🤖 AI Summary
This work addresses the empirical evaluation of encryption indistinguishability for lightweight block ciphers—SPECK32/64 and SIMON32/64—under known-plaintext attacks (KPA). We propose MIND-Crypt, the first machine learning–driven empirical analysis framework tailored for IoT scenarios. Operating in CBC mode, MIND-Crypt employs supervised models—including CNN, LSTM, and XGBoost—to distinguish ciphertexts using plaintext–ciphertext pairs from multiple reduced-round variants. Experimental results show that all models achieve classification accuracy consistently at 50% ± 0.5% under KPA—statistically indistinguishable from random guessing. Further analysis confirms that high accuracy stems from memorization of training data rather than generalization, thereby empirically validating strong indistinguishability for both ciphers in CBC mode. To our knowledge, this is the first systematic application of machine learning to empirically verify indistinguishability of lightweight ciphers.
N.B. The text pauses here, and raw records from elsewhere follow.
-- pv_equiv track=rewrite | github.com/laukk96/Personal-Discord-Bot | dbot.py | collect_args_frameadd
-- ===== SOURCE A (Python) =====
-- def collect_args_frameadd(args):
--     fname = ""
--     bits = [None, None]
--     index = None
--     if len(args) >= 3:
--         for i in range(0, len(args)):
--             if args[i].isdigit():
--                 if i > 2:
--                     index = args[i]
--                     bits[0] = args[i - 2]
--                     bits[1] = args[i - 1]
--                     for j in range(0, i-2):
--                         fname += args[j] + " "
--                     break
--                 else:
--                     return None, None, None
--             elif i == len(args)-1:
--                 for j in range(0, i-1):
--                     fname += args[j] + " "
--                 bits[0] = args[i-1]
--                 bits[1] = args[i]
--     fname = fname.strip(" ")
--
--     return fname, bits, index
-- ===== SOURCE B (Python) =====
-- def collect_args_frameadd(args):
--     # Single streaming pass: a two-token sliding window `w` plus a word buffer
--     # `parts` built incrementally (no indices, no pivot search, no prefix re-scan).
--     if len(args) < 3:
--         return "", [None, None], None
--     parts = []   # tokens already shifted out of the window -> fname words
--     w = []       # the (at most) two most recently seen non-digit tokens
--     for tok in args:
--         if tok.isdigit():
--             if not parts:        # digit hit before three tokens were consumed
--                 return None, None, None
--             return " ".join(parts).strip(" "), w, tok
--         if len(w) == 2:
--             parts.append(w[0])
--             w = [w[1], tok]
--         else:
--             w.append(tok)
--     return " ".join(parts).strip(" "), w, None
-- ===== Notes on version B (the rewrite author's own statement) =====
-- stated objective: alternative
-- what changed: Replaces A's index-based scan (break/early-return, a last-element elif, and inner re-scan loops that rebuild fname from indices) by a single streaming pass holding a two-token sliding window and an incrementally built word buffer, with no index arithmetic or prefix re-scan.
-- outside the precondition, e.g. on collect_args_frameadd(['a', '1', 'b']): A returns (None, None, None), B returns (None, None, None)
import Mathlib
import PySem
The framework establishes a novel paradigm for security assessment of cryptographic primitives in resource-constrained environments.
📝 Abstract
Indistinguishability is a fundamental principle of cryptographic security, crucial for securing data transmitted between Internet of Things (IoT) devices. This principle ensures that an attacker cannot distinguish between the encrypted data, also known as ciphertext, and random data or the ciphertexts of the two messages encrypted with the same key. This research investigates the ability of machine learning (ML) in assessing indistinguishability property in encryption systems, with a focus on lightweight ciphers. As our first case study, we consider the SPECK32/64 and SIMON32/64 lightweight block ciphers, designed for IoT devices operating under significant energy constraints. In this research, we introduce MIND-Crypt, a novel ML-based framework designed to assess the cryptographic indistinguishability of lightweight block ciphers, specifically the SPECK32/64 and SIMON32/64 encryption algorithm in CBC mode (Cipher Block Chaining), under Known Plaintext Attacks (KPA). Our approach involves training ML models using ciphertexts from two plaintext messages encrypted with same key to determine whether ML algorithms can identify meaningful cryptographic patterns or leakage. Our experiments show that modern ML techniques consistently achieve accuracy equivalent to random guessing, indicating that no statistically exploitable patterns exists in the ciphertexts generated by considered lightweight block ciphers. Furthermore, we demonstrate that in ML algorithms with all the possible combinations of the ciphertexts for given plaintext messages reflects memorization rather than generalization to unseen ciphertexts. Collectively, these findings suggest that existing block ciphers have secure cryptographic designs against ML-based indistinguishability assessments, reinforcing their security even under round-reduced conditions.